▶ _What is needed_: Go through the entries below and collect each line with the string "hinv" in it.

▶ _Record set_:
□ □ □

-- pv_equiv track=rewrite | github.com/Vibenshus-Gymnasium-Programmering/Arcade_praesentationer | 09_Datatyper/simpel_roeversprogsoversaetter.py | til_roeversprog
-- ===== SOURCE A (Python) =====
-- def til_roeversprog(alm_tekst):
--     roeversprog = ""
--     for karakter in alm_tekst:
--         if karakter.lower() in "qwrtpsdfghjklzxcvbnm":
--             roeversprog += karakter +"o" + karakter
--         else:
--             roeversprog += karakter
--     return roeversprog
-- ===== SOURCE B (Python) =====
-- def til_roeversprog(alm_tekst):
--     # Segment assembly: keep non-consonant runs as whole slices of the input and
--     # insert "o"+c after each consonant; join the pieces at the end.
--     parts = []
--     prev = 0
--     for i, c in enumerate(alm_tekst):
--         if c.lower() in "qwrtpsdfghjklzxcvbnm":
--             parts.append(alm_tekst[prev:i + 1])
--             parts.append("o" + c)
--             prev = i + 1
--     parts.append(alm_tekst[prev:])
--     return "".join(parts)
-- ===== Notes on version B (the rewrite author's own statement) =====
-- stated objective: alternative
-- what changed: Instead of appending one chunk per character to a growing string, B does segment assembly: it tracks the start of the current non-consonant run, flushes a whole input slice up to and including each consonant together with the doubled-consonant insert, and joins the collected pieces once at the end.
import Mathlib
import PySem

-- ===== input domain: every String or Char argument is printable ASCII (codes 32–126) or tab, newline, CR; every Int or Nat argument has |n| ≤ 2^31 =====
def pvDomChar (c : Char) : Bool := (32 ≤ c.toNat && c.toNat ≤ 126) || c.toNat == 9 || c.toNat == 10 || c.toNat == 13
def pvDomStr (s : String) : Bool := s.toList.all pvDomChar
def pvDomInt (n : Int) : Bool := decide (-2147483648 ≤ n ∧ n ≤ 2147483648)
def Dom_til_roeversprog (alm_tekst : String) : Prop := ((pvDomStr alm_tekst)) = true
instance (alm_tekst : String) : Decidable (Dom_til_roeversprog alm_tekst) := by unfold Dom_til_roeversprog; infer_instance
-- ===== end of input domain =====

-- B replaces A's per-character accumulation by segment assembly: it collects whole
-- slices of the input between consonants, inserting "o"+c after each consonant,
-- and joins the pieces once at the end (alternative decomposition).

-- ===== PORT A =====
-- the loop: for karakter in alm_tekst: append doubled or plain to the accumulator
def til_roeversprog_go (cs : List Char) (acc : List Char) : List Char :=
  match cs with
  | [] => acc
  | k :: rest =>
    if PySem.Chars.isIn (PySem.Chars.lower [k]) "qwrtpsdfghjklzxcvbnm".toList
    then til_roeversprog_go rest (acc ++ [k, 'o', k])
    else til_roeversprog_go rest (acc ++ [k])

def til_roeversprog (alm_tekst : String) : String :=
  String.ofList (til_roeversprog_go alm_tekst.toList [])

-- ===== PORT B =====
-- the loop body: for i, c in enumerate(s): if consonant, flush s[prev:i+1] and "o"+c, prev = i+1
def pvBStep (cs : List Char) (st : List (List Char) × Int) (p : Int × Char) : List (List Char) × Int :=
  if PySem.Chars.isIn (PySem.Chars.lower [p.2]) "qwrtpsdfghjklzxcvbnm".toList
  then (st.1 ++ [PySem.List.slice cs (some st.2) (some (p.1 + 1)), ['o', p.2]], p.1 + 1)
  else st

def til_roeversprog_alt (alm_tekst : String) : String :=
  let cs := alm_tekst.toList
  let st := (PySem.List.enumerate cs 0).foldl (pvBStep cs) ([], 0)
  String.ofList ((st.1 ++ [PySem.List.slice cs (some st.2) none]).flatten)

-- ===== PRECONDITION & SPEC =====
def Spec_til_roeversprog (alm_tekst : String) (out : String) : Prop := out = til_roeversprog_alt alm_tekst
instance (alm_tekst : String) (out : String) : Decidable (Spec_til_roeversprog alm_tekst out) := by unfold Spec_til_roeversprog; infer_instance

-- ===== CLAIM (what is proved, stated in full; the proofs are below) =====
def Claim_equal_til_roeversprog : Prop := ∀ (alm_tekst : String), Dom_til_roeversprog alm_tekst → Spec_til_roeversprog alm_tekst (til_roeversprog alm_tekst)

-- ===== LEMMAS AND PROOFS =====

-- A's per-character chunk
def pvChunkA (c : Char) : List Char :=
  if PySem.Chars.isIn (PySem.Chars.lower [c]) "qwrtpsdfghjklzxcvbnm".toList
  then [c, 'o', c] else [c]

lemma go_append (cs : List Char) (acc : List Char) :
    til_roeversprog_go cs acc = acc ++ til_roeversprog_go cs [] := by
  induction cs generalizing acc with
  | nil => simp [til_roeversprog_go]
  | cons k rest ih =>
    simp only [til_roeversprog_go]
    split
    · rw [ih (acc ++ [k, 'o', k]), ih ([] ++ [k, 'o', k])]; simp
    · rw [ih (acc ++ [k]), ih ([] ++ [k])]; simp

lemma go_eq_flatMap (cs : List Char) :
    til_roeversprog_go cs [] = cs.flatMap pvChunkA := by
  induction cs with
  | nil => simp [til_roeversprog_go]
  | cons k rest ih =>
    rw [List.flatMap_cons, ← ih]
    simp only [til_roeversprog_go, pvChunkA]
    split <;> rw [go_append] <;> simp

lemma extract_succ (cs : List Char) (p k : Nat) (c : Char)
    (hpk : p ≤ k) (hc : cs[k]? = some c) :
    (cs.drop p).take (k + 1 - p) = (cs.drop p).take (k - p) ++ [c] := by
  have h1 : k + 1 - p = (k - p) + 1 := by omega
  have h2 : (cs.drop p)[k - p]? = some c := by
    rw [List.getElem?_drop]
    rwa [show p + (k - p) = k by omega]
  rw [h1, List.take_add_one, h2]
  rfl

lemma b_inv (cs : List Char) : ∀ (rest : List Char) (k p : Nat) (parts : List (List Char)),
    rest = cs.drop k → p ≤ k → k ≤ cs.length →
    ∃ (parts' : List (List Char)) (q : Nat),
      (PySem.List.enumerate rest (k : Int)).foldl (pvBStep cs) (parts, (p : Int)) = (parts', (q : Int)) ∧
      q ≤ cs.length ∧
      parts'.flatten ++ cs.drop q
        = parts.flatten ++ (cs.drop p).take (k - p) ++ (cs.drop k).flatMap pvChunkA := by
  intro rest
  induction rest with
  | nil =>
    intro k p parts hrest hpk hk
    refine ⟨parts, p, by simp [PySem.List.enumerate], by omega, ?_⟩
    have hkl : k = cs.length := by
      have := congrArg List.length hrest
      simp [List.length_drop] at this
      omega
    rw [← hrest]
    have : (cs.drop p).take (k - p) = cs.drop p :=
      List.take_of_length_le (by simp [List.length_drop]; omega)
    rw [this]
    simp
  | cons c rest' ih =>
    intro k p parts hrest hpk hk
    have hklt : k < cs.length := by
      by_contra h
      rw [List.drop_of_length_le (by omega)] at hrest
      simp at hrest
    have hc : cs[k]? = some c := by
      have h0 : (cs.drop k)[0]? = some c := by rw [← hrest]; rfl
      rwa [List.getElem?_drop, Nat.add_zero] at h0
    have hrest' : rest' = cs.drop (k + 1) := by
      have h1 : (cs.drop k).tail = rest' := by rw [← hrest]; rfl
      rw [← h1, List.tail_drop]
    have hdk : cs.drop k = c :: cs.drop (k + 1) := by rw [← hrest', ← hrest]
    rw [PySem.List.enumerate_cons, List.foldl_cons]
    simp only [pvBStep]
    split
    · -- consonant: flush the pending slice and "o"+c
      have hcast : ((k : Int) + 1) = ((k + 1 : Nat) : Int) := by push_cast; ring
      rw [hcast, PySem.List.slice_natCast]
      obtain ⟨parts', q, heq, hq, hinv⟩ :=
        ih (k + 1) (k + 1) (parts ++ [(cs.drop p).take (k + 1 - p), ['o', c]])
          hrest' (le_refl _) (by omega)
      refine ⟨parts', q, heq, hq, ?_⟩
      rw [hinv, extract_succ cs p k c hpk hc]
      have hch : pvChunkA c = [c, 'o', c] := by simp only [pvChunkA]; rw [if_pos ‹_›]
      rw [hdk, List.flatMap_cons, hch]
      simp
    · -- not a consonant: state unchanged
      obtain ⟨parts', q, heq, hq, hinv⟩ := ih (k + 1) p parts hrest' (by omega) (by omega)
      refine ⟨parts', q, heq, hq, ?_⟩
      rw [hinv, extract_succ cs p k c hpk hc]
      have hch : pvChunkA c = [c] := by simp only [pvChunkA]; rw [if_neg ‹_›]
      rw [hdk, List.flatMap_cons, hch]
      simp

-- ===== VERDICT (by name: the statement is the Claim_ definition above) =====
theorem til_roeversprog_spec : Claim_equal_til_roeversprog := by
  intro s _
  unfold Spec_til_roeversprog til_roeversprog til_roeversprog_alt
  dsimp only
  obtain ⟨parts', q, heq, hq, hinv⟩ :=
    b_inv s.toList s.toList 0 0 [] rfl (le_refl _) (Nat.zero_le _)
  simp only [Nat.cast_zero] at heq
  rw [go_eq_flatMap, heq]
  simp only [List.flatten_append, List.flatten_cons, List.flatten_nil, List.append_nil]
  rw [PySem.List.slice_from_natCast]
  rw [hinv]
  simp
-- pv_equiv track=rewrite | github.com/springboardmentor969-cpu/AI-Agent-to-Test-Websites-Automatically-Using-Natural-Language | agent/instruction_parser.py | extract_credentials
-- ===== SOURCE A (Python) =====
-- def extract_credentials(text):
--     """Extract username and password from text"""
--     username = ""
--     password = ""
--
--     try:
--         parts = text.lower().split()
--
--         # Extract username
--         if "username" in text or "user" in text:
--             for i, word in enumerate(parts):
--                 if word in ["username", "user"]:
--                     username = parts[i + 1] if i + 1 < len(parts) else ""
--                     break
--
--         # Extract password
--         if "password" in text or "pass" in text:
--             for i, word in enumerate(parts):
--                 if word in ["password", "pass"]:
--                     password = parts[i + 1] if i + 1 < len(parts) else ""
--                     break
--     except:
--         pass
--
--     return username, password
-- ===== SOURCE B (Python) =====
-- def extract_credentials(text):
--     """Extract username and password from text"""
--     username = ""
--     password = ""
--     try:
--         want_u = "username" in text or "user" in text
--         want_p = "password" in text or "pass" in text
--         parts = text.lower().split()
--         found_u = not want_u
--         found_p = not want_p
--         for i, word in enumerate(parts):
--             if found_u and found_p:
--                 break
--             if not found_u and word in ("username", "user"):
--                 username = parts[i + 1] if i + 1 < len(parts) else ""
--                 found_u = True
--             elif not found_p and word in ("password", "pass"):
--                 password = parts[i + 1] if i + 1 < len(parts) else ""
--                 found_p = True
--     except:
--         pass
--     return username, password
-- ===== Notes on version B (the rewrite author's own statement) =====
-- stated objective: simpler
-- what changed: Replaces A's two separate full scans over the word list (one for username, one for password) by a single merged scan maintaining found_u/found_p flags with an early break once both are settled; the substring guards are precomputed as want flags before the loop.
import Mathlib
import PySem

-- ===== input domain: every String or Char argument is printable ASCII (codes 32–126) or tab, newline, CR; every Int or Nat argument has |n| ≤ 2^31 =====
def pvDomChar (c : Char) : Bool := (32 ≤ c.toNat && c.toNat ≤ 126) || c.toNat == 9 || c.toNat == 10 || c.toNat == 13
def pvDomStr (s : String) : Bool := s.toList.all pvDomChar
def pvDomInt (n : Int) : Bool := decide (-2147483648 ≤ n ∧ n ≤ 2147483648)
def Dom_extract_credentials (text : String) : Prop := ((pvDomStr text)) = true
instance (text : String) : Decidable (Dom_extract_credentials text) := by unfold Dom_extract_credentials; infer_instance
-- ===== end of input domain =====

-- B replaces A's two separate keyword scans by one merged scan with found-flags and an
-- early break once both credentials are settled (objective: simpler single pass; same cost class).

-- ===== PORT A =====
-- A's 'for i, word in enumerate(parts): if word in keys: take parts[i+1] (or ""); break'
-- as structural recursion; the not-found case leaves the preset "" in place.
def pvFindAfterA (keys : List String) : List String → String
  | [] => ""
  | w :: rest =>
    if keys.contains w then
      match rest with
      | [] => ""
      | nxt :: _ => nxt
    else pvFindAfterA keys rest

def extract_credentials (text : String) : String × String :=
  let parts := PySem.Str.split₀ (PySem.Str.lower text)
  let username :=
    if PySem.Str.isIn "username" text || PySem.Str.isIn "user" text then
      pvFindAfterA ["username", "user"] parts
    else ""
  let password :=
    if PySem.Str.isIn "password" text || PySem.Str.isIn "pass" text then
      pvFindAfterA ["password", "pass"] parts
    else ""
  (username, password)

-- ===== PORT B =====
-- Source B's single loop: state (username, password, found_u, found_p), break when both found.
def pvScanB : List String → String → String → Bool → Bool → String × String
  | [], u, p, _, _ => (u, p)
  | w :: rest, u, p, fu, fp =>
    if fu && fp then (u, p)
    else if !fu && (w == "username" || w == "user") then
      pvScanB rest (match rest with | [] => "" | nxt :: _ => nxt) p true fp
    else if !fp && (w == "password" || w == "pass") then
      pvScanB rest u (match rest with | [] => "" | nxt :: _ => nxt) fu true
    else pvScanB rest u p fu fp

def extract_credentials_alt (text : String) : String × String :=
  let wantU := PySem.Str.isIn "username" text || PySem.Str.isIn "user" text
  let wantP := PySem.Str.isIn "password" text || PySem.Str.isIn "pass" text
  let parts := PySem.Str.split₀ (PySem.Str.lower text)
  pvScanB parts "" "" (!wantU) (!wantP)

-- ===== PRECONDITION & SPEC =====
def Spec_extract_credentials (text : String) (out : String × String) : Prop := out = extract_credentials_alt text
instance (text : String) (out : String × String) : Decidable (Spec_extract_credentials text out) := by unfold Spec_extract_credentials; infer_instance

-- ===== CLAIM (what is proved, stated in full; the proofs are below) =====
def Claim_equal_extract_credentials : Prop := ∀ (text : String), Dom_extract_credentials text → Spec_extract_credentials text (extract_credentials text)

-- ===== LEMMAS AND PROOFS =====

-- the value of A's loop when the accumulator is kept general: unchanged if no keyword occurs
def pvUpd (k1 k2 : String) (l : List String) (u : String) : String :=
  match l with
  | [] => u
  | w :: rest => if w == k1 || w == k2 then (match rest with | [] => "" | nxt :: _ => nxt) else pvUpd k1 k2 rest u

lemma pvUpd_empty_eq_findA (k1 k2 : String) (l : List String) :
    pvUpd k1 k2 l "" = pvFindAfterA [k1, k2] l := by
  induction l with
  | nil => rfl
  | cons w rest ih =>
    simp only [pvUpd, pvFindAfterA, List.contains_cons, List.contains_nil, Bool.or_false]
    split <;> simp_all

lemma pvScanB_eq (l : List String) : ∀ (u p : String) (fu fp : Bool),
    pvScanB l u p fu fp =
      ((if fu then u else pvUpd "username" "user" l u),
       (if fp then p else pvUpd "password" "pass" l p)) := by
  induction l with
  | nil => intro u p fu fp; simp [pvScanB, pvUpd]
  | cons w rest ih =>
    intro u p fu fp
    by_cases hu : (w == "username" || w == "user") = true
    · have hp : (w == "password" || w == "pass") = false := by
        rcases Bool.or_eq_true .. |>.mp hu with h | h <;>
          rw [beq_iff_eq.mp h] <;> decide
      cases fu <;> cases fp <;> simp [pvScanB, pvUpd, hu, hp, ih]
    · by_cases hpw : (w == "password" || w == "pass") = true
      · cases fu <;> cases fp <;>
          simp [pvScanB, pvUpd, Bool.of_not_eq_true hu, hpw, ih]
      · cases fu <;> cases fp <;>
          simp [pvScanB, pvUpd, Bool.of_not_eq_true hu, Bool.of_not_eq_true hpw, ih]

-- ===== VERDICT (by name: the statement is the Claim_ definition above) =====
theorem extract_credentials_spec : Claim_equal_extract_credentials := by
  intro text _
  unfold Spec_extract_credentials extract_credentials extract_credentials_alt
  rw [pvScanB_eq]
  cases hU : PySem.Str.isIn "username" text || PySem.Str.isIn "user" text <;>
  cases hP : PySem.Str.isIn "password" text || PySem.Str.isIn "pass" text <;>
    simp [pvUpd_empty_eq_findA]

□ □ □

▶ _Written response_:
      obtain ⟨parts', q, heq, hq, hinv⟩ :=
      rw [hinv, extract_succ cs p k c hpk hc]
      obtain ⟨parts', q, heq, hq, hinv⟩ := ih (k + 1) p parts hrest' (by omega) (by omega)
      rw [hinv, extract_succ cs p k c hpk hc]
  obtain ⟨parts', q, heq, hq, hinv⟩ :=
  rw [hinv]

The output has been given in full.